Pickering man recounts 'near-death experience' on Toronto-bound Fly Jamaica flight

A man that was on a Toronto-bound flight that crash landed Friday in Guyana says he is still feeling the effects of his “near-death experience.”

‘It’s not that easy to sleep,’ passenger Invor Bedessee tells CBC Toronto

Invor Bedessee of Pickering was one of eight passengers on the Fly Jamaica flight who made it back to Pearson International Airport by Sunday. (YanJun Li/CBC)

A man that was on a Toronto-bound flight that crash landed Friday in Guyana says he is still feeling the effects of his "near-death experience."

Invor Bedessee of Pickering was one of eight passengers on the Fly Jamaica flight who made it back to Pearson International Airport by Sunday, and he's says still having trouble sleeping after the incident.

"I slept maybe four hours, probably. I went to bed around 2 [a.m.] and woke up around 6 [a.m.] again and had some small naps in between. It's not that easy to sleep," Bedessee told CBC Toronto Sunday.
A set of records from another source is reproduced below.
-- pv_equiv track=rewrite | github.com/kocurvik/mdrp | utils/data.py | get_experiments
-- ===== SOURCE A (Python) =====
-- def get_experiments(prefix, depths=None, master=False):
--     experiments = []
--     if depths is None:
--         mdepths = [1, 2, 6, 10, 12]
--         depths = [1, 2, 6, 10, 12]
--     elif master:
--         depths = [1]
--         mdepths = [1]
--     else:
--         mdepths = depths
--
--     if 'calib' in prefix:
--         experiments.extend([f'3p_reldepth+{i}' for i in depths])
--         experiments.extend([f'3p_ours_shift_scale+{i}' for i in depths])
--         experiments.extend([f'3p_ours_shift_scale_reproj+{i}' for i in depths])
--         experiments.extend([f'3p_ours_shift_scale_reproj-s+{i}' for i in depths])
--         experiments.extend([f'p3p+{i}' for i in depths])
--         experiments.extend([f'p3p_reproj+{i}' for i in depths])
--         experiments.extend([f'p3p_reproj-s+{i}' for i in depths])
--         experiments.extend([f'mad_poselib_shift_scale+{i}' for i in depths])
--         experiments.extend([f'mad_poselib_shift_scale_reproj+{i}' for i in depths])
--         experiments.extend([f'mad_poselib_shift_scale_reproj-s+{i}' for i in depths])
--         experiments.extend([f'madpose+{i}' for i in mdepths])
--         experiments.extend([f'madpose_ours_scale_shift+{i}' for i in mdepths])
--         experiments.append('5p')
--
--     if 'shared' in prefix:
--         experiments.extend([f'3p_reldepth+{i}' for i in depths])
--         experiments.extend([f'4p_ours_scale_shift+{i}' for i in depths])
--         experiments.extend([f'4p_ours_scale_shift_reproj+{i}' for i in depths])
--         experiments.extend([f'4p_ours_scale_shift_reproj-s+{i}' for i in depths])
--         experiments.extend([f'3p_ours_scale+{i}' for i in depths])
--         experiments.extend([f'3p_ours_scale_reproj+{i}' for i in depths])
--         experiments.extend([f'3p_ours_scale_reproj-s+{i}' for i in depths])
--         experiments.extend([f'3p_ours+{i}' for i in depths])
--         experiments.extend([f'3p_ours_reproj+{i}' for i in depths])
--         experiments.extend([f'3p_ours_reproj-s+{i}' for i in depths])
--         experiments.extend([f'mad_poselib_shift_scale+{i}' for i in depths])
--         experiments.extend([f'mad_poselib_shift_scale_reproj+{i}' for i in depths])
--         experiments.extend([f'mad_poselib_shift_scale_reproj-s+{i}' for i in depths])
--         experiments.extend([f'madpose+{i}' for i in mdepths])
--         experiments.extend([f'madpose_ours_scale+{i}' for i in mdepths])
--         experiments.append('6p')
--
--     if 'varying' in prefix:
--         experiments.extend([f'4p4d+{i}' for i in depths])
--         experiments.extend([f'4p_ours_scale_shift+{i}' for i in depths])
--         experiments.extend([f'4p_ours_scale_shift_reproj+{i}' for i in depths])
--         experiments.extend([f'4p_ours_scale_shift_reproj-s+{i}' for i in depths])
--         experiments.extend([f'3p_ours_scale+{i}' for i in depths])
--         experiments.extend([f'3p_ours_scale_reproj+{i}' for i in depths])
--         experiments.extend([f'3p_ours_scale_reproj-s+{i}' for i in depths])
--         experiments.extend([f'3p_ours+{i}' for i in depths])
--         experiments.extend([f'3p_ours_reproj+{i}' for i in depths])
--         experiments.extend([f'3p_ours_reproj-s+{i}' for i in depths])
--         experiments.extend([f'mad_poselib_shift_scale+{i}' for i in depths])
--         experiments.extend([f'mad_poselib_shift_scale_reproj+{i}' for i in depths])
--         experiments.extend([f'mad_poselib_shift_scale_reproj-s+{i}' for i in depths])
--         experiments.extend([f'madpose+{i}' for i in mdepths])
--         experiments.extend([f'madpose_ours_scale+{i}' for i in mdepths])
--         experiments.append('7p')
--
--     if master:
--         experiments.append('mast3r')
--
--     return experiments
-- ===== SOURCE B (Python) =====
-- # Builds the experiment list back-to-front: walks the sections, their templates
-- # and the depth lists all in reverse order, pushing onto one accumulator, and
-- # reverses once at the end.
--
-- _SECTIONS = [
--     ('calib',
--      [('3p_reldepth', False), ('3p_ours_shift_scale', False),
--       ('3p_ours_shift_scale_reproj', False), ('3p_ours_shift_scale_reproj-s', False),
--       ('p3p', False), ('p3p_reproj', False), ('p3p_reproj-s', False),
--       ('mad_poselib_shift_scale', False), ('mad_poselib_shift_scale_reproj', False),
--       ('mad_poselib_shift_scale_reproj-s', False),
--       ('madpose', True), ('madpose_ours_scale_shift', True)],
--      '5p'),
--     ('shared',
--      [('3p_reldepth', False), ('4p_ours_scale_shift', False),
--       ('4p_ours_scale_shift_reproj', False), ('4p_ours_scale_shift_reproj-s', False),
--       ('3p_ours_scale', False), ('3p_ours_scale_reproj', False), ('3p_ours_scale_reproj-s', False),
--       ('3p_ours', False), ('3p_ours_reproj', False), ('3p_ours_reproj-s', False),
--       ('mad_poselib_shift_scale', False), ('mad_poselib_shift_scale_reproj', False),
--       ('mad_poselib_shift_scale_reproj-s', False),
--       ('madpose', True), ('madpose_ours_scale', True)],
--      '6p'),
--     ('varying',
--      [('4p4d', False), ('4p_ours_scale_shift', False),
--       ('4p_ours_scale_shift_reproj', False), ('4p_ours_scale_shift_reproj-s', False),
--       ('3p_ours_scale', False), ('3p_ours_scale_reproj', False), ('3p_ours_scale_reproj-s', False),
--       ('3p_ours', False), ('3p_ours_reproj', False), ('3p_ours_reproj-s', False),
--       ('mad_poselib_shift_scale', False), ('mad_poselib_shift_scale_reproj', False),
--       ('mad_poselib_shift_scale_reproj-s', False),
--       ('madpose', True), ('madpose_ours_scale', True)],
--      '7p'),
-- ]
--
--
-- def get_experiments(prefix, depths=None, master=False):
--     if depths is None:
--         depths = mdepths = [1, 2, 6, 10, 12]
--     elif master:
--         depths = mdepths = [1]
--     else:
--         mdepths = depths
--     rev = ['mast3r'] if master else []
--     for keyword, templates, trailing in reversed(_SECTIONS):
--         if keyword in prefix:
--             rev.append(trailing)
--             for name, uses_mdepth in reversed(templates):
--                 for i in reversed(mdepths if uses_mdepth else depths):
--                     rev.append(f'{name}+{i}')
--     rev.reverse()
--     return rev
-- ===== Notes on version B (the rewrite author's own statement) =====
-- stated objective: alternative
-- what changed: B builds the list back-to-front: it walks the sections, their templates and the depth lists all in reverse order, pushing each name onto a single accumulator (seeded with 'mast3r' when master), and reverses once at the end, instead of A's three forward blocks of a dozen extend calls.
import Mathlib
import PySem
Bedessee was among 82 Canadians on the flight, which experienced a hydraulics failure moments after departing from Georgetown, Guyana. Six people were injured when the plane crashed and came to an abrupt stop on an embankment.  

Problems before take off

In recalling the night of the flight, Bedessee says he noticed things were going wrong just after boarding the plane.
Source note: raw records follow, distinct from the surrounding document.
-- pv_equiv track=rewrite | github.com/Tsukumo3/Atcoder | ABC/129/C-typicalAns1.py | f
-- ===== SOURCE A (Python) =====
-- MOD =  1000000007
--
-- def f(N, A):
--     c0 = 0
--     c1 = 1
--
--     for i in range(1, N+1):
--         c0, c1 = c1, (c0+c1)%MOD
--
--         if i in A:
--             c1 = 0
--
--     return c1
-- ===== SOURCE B (Python) =====
-- MOD = 1000000007
--
--
-- def f(N, A):
--     broken = sorted({b for b in A if 1 <= b <= N})
--
--     def mul(X, Y):
--         return ((X[0] * Y[0] + X[1] * Y[2]) % MOD,
--                 (X[0] * Y[1] + X[1] * Y[3]) % MOD,
--                 (X[2] * Y[0] + X[3] * Y[2]) % MOD,
--                 (X[2] * Y[1] + X[3] * Y[3]) % MOD)
--
--     def adv(v, k):
--         # v -> M^k v with M = [[0,1],[1,1]], by square-and-multiply
--         P = (1, 0, 0, 1)
--         X = (0, 1, 1, 1)
--         while k > 0:
--             if k % 2 == 1:
--                 P = mul(P, X)
--             X = mul(X, X)
--             k //= 2
--         return ((P[0] * v[0] + P[1] * v[1]) % MOD,
--                 (P[2] * v[0] + P[3] * v[1]) % MOD)
--
--     v = (0, 1)
--     idx = 0
--     for b in broken:
--         v = adv(v, b - idx)
--         v = (v[0], 0)
--         idx = b
--     v = adv(v, N - idx)
--     return v[1]
-- ===== Notes on version B (the rewrite author's own statement) =====
-- stated objective: faster
-- what changed: Instead of stepping through all N stairs and scanning A at each step, B dedups and sorts the broken steps in 1..N once and jumps between consecutive broken steps (and to N) by 2x2 matrix exponentiation of the Fibonacci step matrix mod 1e9+7, zeroing the current-ways component at each broken step.
import Mathlib
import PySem

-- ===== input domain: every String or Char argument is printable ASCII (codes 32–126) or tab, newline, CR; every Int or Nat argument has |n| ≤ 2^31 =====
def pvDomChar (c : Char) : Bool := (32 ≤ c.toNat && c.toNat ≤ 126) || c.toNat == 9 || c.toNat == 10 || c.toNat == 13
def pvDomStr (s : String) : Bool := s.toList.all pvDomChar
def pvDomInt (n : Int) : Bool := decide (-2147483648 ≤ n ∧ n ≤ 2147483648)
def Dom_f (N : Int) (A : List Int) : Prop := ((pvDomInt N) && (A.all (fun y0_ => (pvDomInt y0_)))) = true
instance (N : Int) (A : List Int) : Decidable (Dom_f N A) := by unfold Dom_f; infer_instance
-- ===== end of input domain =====

-- B replaces A's step-by-step walk over all N stairs (with a list scan per stair) by
-- sorting the deduplicated broken stairs and jumping between them with 2x2 matrix
-- exponentiation mod 1e9+7 (return values agree; faster in a timing run).

def pvMOD : Int := 1000000007

-- ===== PORT A =====
def f (N : Int) (A : List Int) : Int :=
  ((PySem.List.pyRange 1 (N + 1) 1).foldl
    (fun (s : Int × Int) i =>
      let s' : Int × Int := (s.2, (s.1 + s.2) % pvMOD)
      if i ∈ A then (s'.1, 0) else s') ((0 : Int), (1 : Int))).2

-- ===== PORT B =====
-- 2x2 matrices as 4-tuples (row major), entries kept reduced mod pvMOD
def pvMul : (Int × Int × Int × Int) → (Int × Int × Int × Int) → (Int × Int × Int × Int)
  | (a, b, c, d), (e, g, h, k) =>
      ((a * e + b * h) % pvMOD, (a * g + b * k) % pvMOD,
       (c * e + d * h) % pvMOD, (c * g + d * k) % pvMOD)

-- the 'while k > 0' square-and-multiply loop of Source B's adv
def pvPowLoop (P X : Int × Int × Int × Int) (k : Int) : Int × Int × Int × Int :=
  if _h : 0 < k then
    pvPowLoop (if PySem.Int.mod k 2 == 1 then pvMul P X else P) (pvMul X X)
      (PySem.Int.floordiv k 2)
  else P
termination_by k.toNat
decreasing_by
  rw [PySem.Int.floordiv_eq_ediv_of_pos (by omega : (0:Int) < 2)]
  omega

-- matrix applied to a column vector, entries reduced
def pvApp : (Int × Int × Int × Int) → (Int × Int) → (Int × Int)
  | (p, q, r, s), (x, y) => ((p * x + q * y) % pvMOD, (r * x + s * y) % pvMOD)

-- Source B's adv: v -> M^k v with M = [[0,1],[1,1]]
def pvAdv (v : Int × Int) (k : Int) : Int × Int :=
  pvApp (pvPowLoop (1, 0, 0, 1) (0, 1, 1, 1) k) v

-- Source B's 'for b in broken' loop followed by the final advance to N
def pvLoop (N : Int) : List Int → (Int × Int) → Int → Int × Int
  | [], v, idx => pvAdv v (N - idx)
  | b :: rest, v, idx => pvLoop N rest ((pvAdv v (b - idx)).1, 0) b

def f_alt (N : Int) (A : List Int) : Int :=
  let broken := PySem.List.sorted
    (PySem.Set.ofList (A.filter (fun b => decide (1 ≤ b ∧ b ≤ N)))) (fun x => x) false
  (pvLoop N broken (0, 1) 0).2

-- ===== PRECONDITION & SPEC =====
def Spec_f (N : Int) (A : List Int) (out : Int) : Prop := out = f_alt N A
instance (N : Int) (A : List Int) (out : Int) : Decidable (Spec_f N A out) := by unfold Spec_f; infer_instance

-- ===== CLAIM (what is proved, stated in full; the proofs are below) =====
def Claim_equal_f : Prop := ∀ (N : Int) (A : List Int), Dom_f N A → Spec_f N A (f N A)

-- ===== LEMMAS AND PROOFS =====

-- one DP step of A: (ways[i-1], ways[i]) -> (ways[i], ways[i+1])
def pvStep (s : Int × Int) : Int × Int := (s.2, (s.1 + s.2) % pvMOD)

-- both components reduced mod pvMOD
def pvRed (v : Int × Int) : Prop := 0 ≤ v.1 ∧ v.1 < pvMOD ∧ 0 ≤ v.2 ∧ v.2 < pvMOD

theorem pvmod_eq {x y : Int} (h : x ≡ y [ZMOD pvMOD]) : x % pvMOD = y % pvMOD := h

theorem pvmod_modeq (t : Int) : (t % pvMOD) ≡ t [ZMOD pvMOD] := Int.emod_emod_of_dvd t dvd_rfl

theorem pvRow (a b e g h k x y : Int) :
    ((a*e+b*h) % pvMOD * x + (a*g+b*k) % pvMOD * y) % pvMOD
      = (a*((e*x+g*y) % pvMOD) + b*((h*x+k*y) % pvMOD)) % pvMOD := by
  apply pvmod_eq
  calc (a*e+b*h) % pvMOD * x + (a*g+b*k) % pvMOD * y
      ≡ (a*e+b*h) * x + (a*g+b*k) * y [ZMOD pvMOD] :=
        ((pvmod_modeq _).mul_right x).add ((pvmod_modeq _).mul_right y)
    _ = a*(e*x+g*y) + b*(h*x+k*y) := by ring
    _ ≡ a*((e*x+g*y) % pvMOD) + b*((h*x+k*y) % pvMOD) [ZMOD pvMOD] :=
        (((pvmod_modeq _).mul_left a).add ((pvmod_modeq _).mul_left b)).symm

theorem pvApp_pvMul (X Y : Int × Int × Int × Int) (v : Int × Int) :
    pvApp (pvMul X Y) v = pvApp X (pvApp Y v) := by
  obtain ⟨a, b, c, d⟩ := X
  obtain ⟨e, g, h, k⟩ := Y
  obtain ⟨x, y⟩ := v
  simp only [pvMul, pvApp, Prod.mk.injEq]
  exact ⟨pvRow a b e g h k x y, pvRow c d e g h k x y⟩

theorem pvIter_double (X : Int × Int × Int × Int) (n : Nat) (v : Int × Int) :
    (pvApp (pvMul X X))^[n] v = (pvApp X)^[2*n] v := by
  induction n generalizing v with
  | zero => rfl
  | succ n ih =>
      rw [Function.iterate_succ_apply, pvApp_pvMul, ih,
        show 2*(n+1) = (2*n).succ.succ from by omega,
        Function.iterate_succ_apply, Function.iterate_succ_apply]

theorem pvPowLoop_app (P X : Int × Int × Int × Int) (k : Int) :
    ∀ v, pvApp (pvPowLoop P X k) v = pvApp P ((pvApp X)^[k.toNat] v) := by
  induction P, X, k using pvPowLoop.induct with
  | case2 P X k hk =>
      intro v
      rw [pvPowLoop, dif_neg hk, show k.toNat = 0 from by omega, Function.iterate_zero_apply]
  | case1 P X k hk ih =>
      intro v
      rw [pvPowLoop, dif_pos hk]
      simp only [dite_eq_ite] at ih
      rw [ih v, pvIter_double]
      have hq : PySem.Int.floordiv k 2 = k / 2 := PySem.Int.floordiv_eq_ediv_of_pos (by omega)
      have hr : PySem.Int.mod k 2 = k % 2 := PySem.Int.mod_eq_emod_of_pos (by omega)
      by_cases hodd : k % 2 = 1
      · rw [if_pos (by rw [hr]; simp [hodd]), pvApp_pvMul,
          show 2 * (PySem.Int.floordiv k 2).toNat = k.toNat - 1 from by rw [hq]; omega,
          show pvApp X ((pvApp X)^[k.toNat - 1] v) = (pvApp X)^[k.toNat] v from by
            rw [← Function.iterate_succ_apply' (pvApp X) (k.toNat - 1) v]
            congr 1
            omega]
      · rw [if_neg (by rw [hr]; simp [hodd]),
          show 2 * (PySem.Int.floordiv k 2).toNat = k.toNat from by rw [hq]; omega]

theorem pvRed_step {v : Int × Int} (h : pvRed v) : pvRed (pvStep v) := by
  obtain ⟨x, y⟩ := v
  obtain ⟨h1, h2, h3, h4⟩ := h
  have hm : (0:Int) < pvMOD := by norm_num [pvMOD]
  exact ⟨h3, h4, Int.emod_nonneg _ (by omega), Int.emod_lt_of_pos _ hm⟩

theorem pvApp_M_step {v : Int × Int} (h : pvRed v) : pvApp (0, 1, 1, 1) v = pvStep v := by
  obtain ⟨x, y⟩ := v
  obtain ⟨h1, h2, h3, h4⟩ := h
  simp only [pvApp, pvStep, Prod.mk.injEq]
  constructor
  · rw [show (0*x + 1*y : Int) = y from by ring]
    exact Int.emod_eq_of_lt h3 h4
  · rw [show (1*x + 1*y : Int) = x + y from by ring]

theorem pvIter_app_eq_step (n : Nat) (v : Int × Int) (h : pvRed v) :
    (pvApp (0, 1, 1, 1))^[n] v = pvStep^[n] v ∧ pvRed (pvStep^[n] v) := by
  induction n generalizing v with
  | zero => exact ⟨rfl, h⟩
  | succ n ih =>
      rw [Function.iterate_succ_apply, Function.iterate_succ_apply, pvApp_M_step h]
      exact ih (pvStep v) (pvRed_step h)

theorem pvApp_I {w : Int × Int} (h : pvRed w) : pvApp (1, 0, 0, 1) w = w := by
  obtain ⟨x, y⟩ := w
  obtain ⟨h1, h2, h3, h4⟩ := h
  simp only [pvApp, Prod.mk.injEq]
  constructor
  · rw [show (1*x + 0*y : Int) = x from by ring]
    exact Int.emod_eq_of_lt h1 h2
  · rw [show (0*x + 1*y : Int) = y from by ring]
    exact Int.emod_eq_of_lt h3 h4

theorem pvAdv_eq (v : Int × Int) (k : Int) (h : pvRed v) :
    pvAdv v k = pvStep^[k.toNat] v := by
  have h2 := pvIter_app_eq_step k.toNat v h
  rw [pvAdv, pvPowLoop_app, h2.1, pvApp_I h2.2]

theorem pvFoldl_const (l : List Int) (v : Int × Int) :
    l.foldl (fun s _ => pvStep s) v = pvStep^[l.length] v := by
  induction l generalizing v with
  | nil => rfl
  | cons a l ih => rw [List.foldl_cons, List.length_cons, Function.iterate_succ_apply, ih]

theorem pvSeg (L : List Int) : ∀ (N idx : Int) (BR : List Int) (v : Int × Int),
    pvRed v →
    (∀ i, idx < i → i ≤ N → (i ∈ BR ↔ i ∈ L)) →
    L.Pairwise (· < ·) →
    (∀ b ∈ L, idx < b ∧ b ≤ N) →
    pvLoop N L v idx =
      (PySem.List.pyRange (idx + 1) (N + 1) 1).foldl
        (fun (s : Int × Int) i =>
          let s' : Int × Int := (s.2, (s.1 + s.2) % pvMOD)
          if i ∈ BR then (s'.1, 0) else s') v := by
  induction L with
  | nil =>
      intro N idx BR v hred hmem _ _
      have h1 : (PySem.List.pyRange (idx + 1) (N + 1) 1).foldl
          (fun (s : Int × Int) i =>
            let s' : Int × Int := (s.2, (s.1 + s.2) % pvMOD)
            if i ∈ BR then (s'.1, 0) else s') v =
          (PySem.List.pyRange (idx + 1) (N + 1) 1).foldl (fun s _ => pvStep s) v := by
        apply PySem.List.foldl_congr_mem
        intro acc i hi
        have hi' := (PySem.List.mem_pyRange_one).mp hi
        have : i ∉ BR := by
          intro hin
          exact absurd ((hmem i (by omega) (by omega)).mp hin) (List.not_mem_nil)
        show (if i ∈ BR then _ else _) = pvStep acc
        rw [if_neg this]
        rfl
      rw [pvLoop, pvAdv_eq v _ hred, h1, pvFoldl_const, PySem.List.length_pyRange_one,
        show (N + 1 - (idx + 1) : Int) = N - idx from by ring]
  | cons b rest ih =>
      intro N idx BR v hred hmem hpw hbd
      have hbb : idx < b ∧ b ≤ N := hbd b List.mem_cons_self
      have hbrest : ∀ x ∈ rest, b < x := (List.pairwise_cons.mp hpw).1
      have hpw' : rest.Pairwise (· < ·) := (List.pairwise_cons.mp hpw).2
      have hredw : pvRed (pvStep^[(b - idx).toNat] v) := (pvIter_app_eq_step _ v hred).2
      have hred1 : pvRed ((pvStep^[(b - idx).toNat] v).1, 0) :=
        ⟨hredw.1, hredw.2.1, by norm_num, by norm_num [pvMOD]⟩
      have hmem' : ∀ i, b < i → i ≤ N → (i ∈ BR ↔ i ∈ rest) := by
        intro i h1 h2
        rw [hmem i (by omega) h2, List.mem_cons]
        constructor
        · rintro (rfl | h)
          · omega
          · exact h
        · exact Or.inr
      have hbd' : ∀ x ∈ rest, b < x ∧ x ≤ N := fun x hx =>
        ⟨hbrest x hx, (hbd x (List.mem_cons_of_mem b hx)).2⟩
      rw [pvLoop, pvAdv_eq v _ hred, ih N b BR _ hred1 hmem' hpw' hbd',
        PySem.List.pyRange_one_append (idx + 1) (b + 1) (N + 1) (by omega) (by omega),
        List.foldl_append]
      congr 1
      rw [PySem.List.pyRange_one_succ_right (by omega : idx + 1 ≤ b), List.foldl_append,
        List.foldl_cons, List.foldl_nil]
      have h1 : (PySem.List.pyRange (idx + 1) b 1).foldl
          (fun (s : Int × Int) i =>
            let s' : Int × Int := (s.2, (s.1 + s.2) % pvMOD)
            if i ∈ BR then (s'.1, 0) else s') v =
          (PySem.List.pyRange (idx + 1) b 1).foldl (fun s _ => pvStep s) v := by
        apply PySem.List.foldl_congr_mem
        intro acc i hi
        have hi' := (PySem.List.mem_pyRange_one).mp hi
        have : i ∉ BR := by
          intro hin
          have := (hmem i (by omega) (by omega)).mp hin
          rcases List.mem_cons.mp this with rfl | h
          · omega
          · exact absurd (hbrest i h) (by omega)
        show (if i ∈ BR then _ else _) = pvStep acc
        rw [if_neg this]
        rfl
      have hbBR : b ∈ BR := (hmem b hbb.1 hbb.2).mpr List.mem_cons_self
      have hstep : pvStep^[(b - idx).toNat] v = pvStep (pvStep^[(b - (idx + 1)).toNat] v) := by
        rw [← Function.iterate_succ_apply' pvStep ((b - (idx + 1)).toNat) v]
        congr 1
        omega
      rw [h1, pvFoldl_const, PySem.List.length_pyRange_one, hstep]
      simp [pvStep, hbBR]

-- ===== VERDICT (by name: the statement is the Claim_ definition above) =====
theorem f_spec : Claim_equal_f := by
  intro N A _
  unfold Spec_f f f_alt
  set broken := PySem.List.sorted
    (PySem.Set.ofList (A.filter (fun b => decide (1 ≤ b ∧ b ≤ N)))) (fun x => x) false with hb
  have hchain : ∀ i : Int, i ∈ broken ↔ (i ∈ A ∧ 1 ≤ i ∧ i ≤ N) := by
    intro i
    rw [hb, PySem.List.mem_sorted, PySem.Set.mem_ofList, List.mem_filter]
    simp
  have hmem : ∀ i : Int, (0:Int) < i → i ≤ N → (i ∈ A ↔ i ∈ broken) := by
    intro i h1 h2
    rw [hchain i]
    constructor
    · exact fun h => ⟨h, by omega, h2⟩
    · exact fun h => h.1
  have hpw : broken.Pairwise (· < ·) := PySem.List.sorted_ofList_pairwise_lt _
  have hbd : ∀ x ∈ broken, (0:Int) < x ∧ x ≤ N := by
    intro x hx
    have := (hchain x).mp hx
    exact ⟨by omega, this.2.2⟩
  have hred : pvRed ((0 : Int), (1 : Int)) :=
    ⟨by norm_num, by norm_num [pvMOD], by norm_num, by norm_num [pvMOD]⟩
  show (List.foldl _ ((0 : Int), (1 : Int)) _).2 = (pvLoop N broken ((0 : Int), (1 : Int)) 0).2
  rw [pvSeg broken N 0 A ((0 : Int), (1 : Int)) hred hmem hpw hbd,
    show ((0 : Int) + 1) = 1 from by norm_num]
"The stewardesses had a big problem with the front left door. It would not close," he said.

A flight from Guyana to Toronto's Pearson International Airport was forced to turn around due to technical problems. The plane crash landed at an airport not far from the Guyanese capital of Georgetown. (Cheddi Jang International Airport/Facebook)
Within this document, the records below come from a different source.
-- characterization of B's loops ----------------------------------------------
theorem memB_inner (limit max_repeat : Int) (p : Nat) (hp : 1 ≤ p) (seq : Int)
    (hs : (10:Int)^(p-1) ≤ seq)
    (fuel : Nat) (k : Nat) (hk : 2 ≤ k) (seen : PySem.Set Int)
    (hfuel : limit.toNat + 2 ≤ fuel + k) (x : Int) :
    (x ∈ bInner limit max_repeat ((10:Int)^p) seq fuel seen (seq * S ((10:Int)^p) k) k)
      ↔ x ∈ seen ∨ ∃ j : Nat, k ≤ j ∧ Allowed max_repeat j ∧
          seq * S ((10:Int)^p) j ≤ limit ∧ x = seq * S ((10:Int)^p) j := by
  induction fuel generalizing seen k with
  | zero =>
    simp only [bInner]
    constructor
    · exact Or.inl
    · rintro (hx | ⟨j, hj, _, hle, _⟩)
      · exact hx
      · exfalso
        have h1 := contrib_ge_k p j seq hs
        omega
  | succ fuel ih =>
    have hstep : seq * S ((10:Int)^p) k * ((10:Int)^p) + seq = seq * S ((10:Int)^p) (k+1) := by
      simp only [S]; ring
    have hmono : ∀ j, k ≤ j → seq * S ((10:Int)^p) k ≤ seq * S ((10:Int)^p) j := by
      intro j hj
      have hb : (1:Int) ≤ (10:Int)^p := one_le_pow₀ (by norm_num)
      have hs0 : (0:Int) ≤ seq := le_trans (le_of_lt (pow_pos (by norm_num) _)) hs
      exact mul_le_mul_of_nonneg_left (S_mono _ hb hj) hs0
    simp only [bInner]
    split_ifs with hval hallow
    · rw [hstep, ih (k+1) (by omega) _ (by omega),
        PySem.Set.mem_add, exists_ge_split k]
      have hA : Allowed max_repeat k := hallow
      constructor
      · rintro ((hx | rfl) | hrest)
        · exact Or.inl hx
        · exact Or.inr (Or.inl ⟨hA, hval, rfl⟩)
        · exact Or.inr (Or.inr hrest)
      · rintro (hx | (⟨_, _, rfl⟩ | hrest))
        · exact Or.inl (Or.inl hx)
        · exact Or.inl (Or.inr rfl)
        · exact Or.inr hrest
    · rw [hstep, ih (k+1) (by omega) _ (by omega), exists_ge_split k]
      have hA : ¬ Allowed max_repeat k := hallow
      constructor
      · rintro (hx | hrest)
        · exact Or.inl hx
        · exact Or.inr (Or.inr hrest)
      · rintro (hx | (⟨hA', _, _⟩ | hrest))
        · exact Or.inl hx
        · exact absurd hA' hA
        · exact Or.inr hrest
    · constructor
      · exact Or.inl
      · rintro (hx | ⟨j, hj, _, hle, _⟩)
        · exact hx
        · exact absurd hle (by have := hmono j hj; omega)

theorem nodupB_inner (limit max_repeat base seq : Int) (fuel : Nat) (k : Nat)
    (seen : PySem.Set Int) (val : Int) (h : seen.Nodup) :
    (bInner limit max_repeat base seq fuel seen val k).Nodup := by
  induction fuel generalizing seen val k with
  | zero => exact h
  | succ fuel ih =>
    simp only [bInner]
    split_ifs with h1 h2
    · exact ih _ _ _ (PySem.Set.nodup_add _ _ h)
    · exact ih _ _ _ h
    · exact h

theorem mem_foldl_step {α : Type} (l : List α) (step : PySem.Set Int → α → PySem.Set Int)
    (P : α → Prop) (x : Int)
    (h : ∀ a ∈ l, ∀ s, (x ∈ step s a) ↔ x ∈ s ∨ P a) :
    ∀ seen, (x ∈ l.foldl step seen) ↔ x ∈ seen ∨ ∃ a ∈ l, P a := by
  induction l with
  | nil => simp
  | cons a t ih =>
    intro seen
    simp only [List.foldl_cons]
    rw [ih (fun b hb s => h b (List.mem_cons_of_mem a hb) s), h a List.mem_cons_self]
    simp only [List.mem_cons]
    constructor
    · rintro ((hx | hp') | ⟨b, hb, hPb⟩)
      · exact Or.inl hx
      · exact Or.inr ⟨a, Or.inl rfl, hp'⟩
      · exact Or.inr ⟨b, Or.inr hb, hPb⟩
    · rintro (hx | ⟨b, (rfl | hb), hPb⟩)
      · exact Or.inl (Or.inl hx)
      · exact Or.inl (Or.inr hPb)
      · exact Or.inr ⟨b, hb, hPb⟩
After several attempts, more help was called in, and he says the door was finally able to close 30 minutes later, after maintenance tried changing some parts.

Then about 10 or 15 minutes into the flight, Bedessee says passengers were informed  the plane would be heading back to the airport due to a hydraulics issue.

Chaos on the runway

He says the landing was fine, but the plane wouldn't stop once it hit the runway — blowing out two or three tires, ripping out its landing gear and slamming through a chain-link fence in the process.

"The right wing was flapping so much it actually ripped right off the fuselage," he said.  

Fly Jamaica flight OJ256 was forced to return to Cheddi Jagan International Airport in the Guyanese capital of Georgetown just 20 minutes after takeoff. (Adrian Narine/Associated Press)

When the plane came to a stop, he said there was a loud bang that sounded like a bomb going off.

"Everything went dark for seconds, and then the emergency lights came on, and the captain says, 'Evacuate, evacuate.'"

Bedessee says he was in the front row in business class and managed to escape safely, but he was shocked when he looked back at the plane.

"I looked to my left, and there was like a 30-feet drop. I was like, 'Holy moly, if we [moved] 10 more feet, we'd be in that ditch."

Nerve-racking trip back home

Bedessee was able to secure a seat in the first available flight to Toronto, and it wasn't easy.

"I had to suck it up and just be brave because I have to come back to my business, my two boys, my family."

And it was made even more nerve-racking when he was asked to disembark the plane when it stopped in Trinidad due to a mechanical issue.

"I said 'Oh my God, again?" he said. "I just grabbed my bag and ran out to the terminal."

The Boeing 757-200 aircraft overshot the runway. A passenger said it seemed as though the plane's brakes were not functioning properly once it landed. (Adrian Narine/Associated Press)

Now back home safely, he says he wants to take Fly Jamaica to court.

The airline isn't saying much in the aftermath of the incident, and in a statement the company said it's too early to comment on the cause of the accident.

"We are cooperating fully with the investigative authorities in their endeavours to find all the answers," Fly Jamaica said. "Meanwhile, our immediate focus is on the safe repatriation and welfare of all our passengers."

Bedessee says he's now anxious about taking off to the skies again but adds that he'll have to shake off his worries eventually.

"I have to do a lot of business around the world," he said. "Maybe later on we'll deal with that."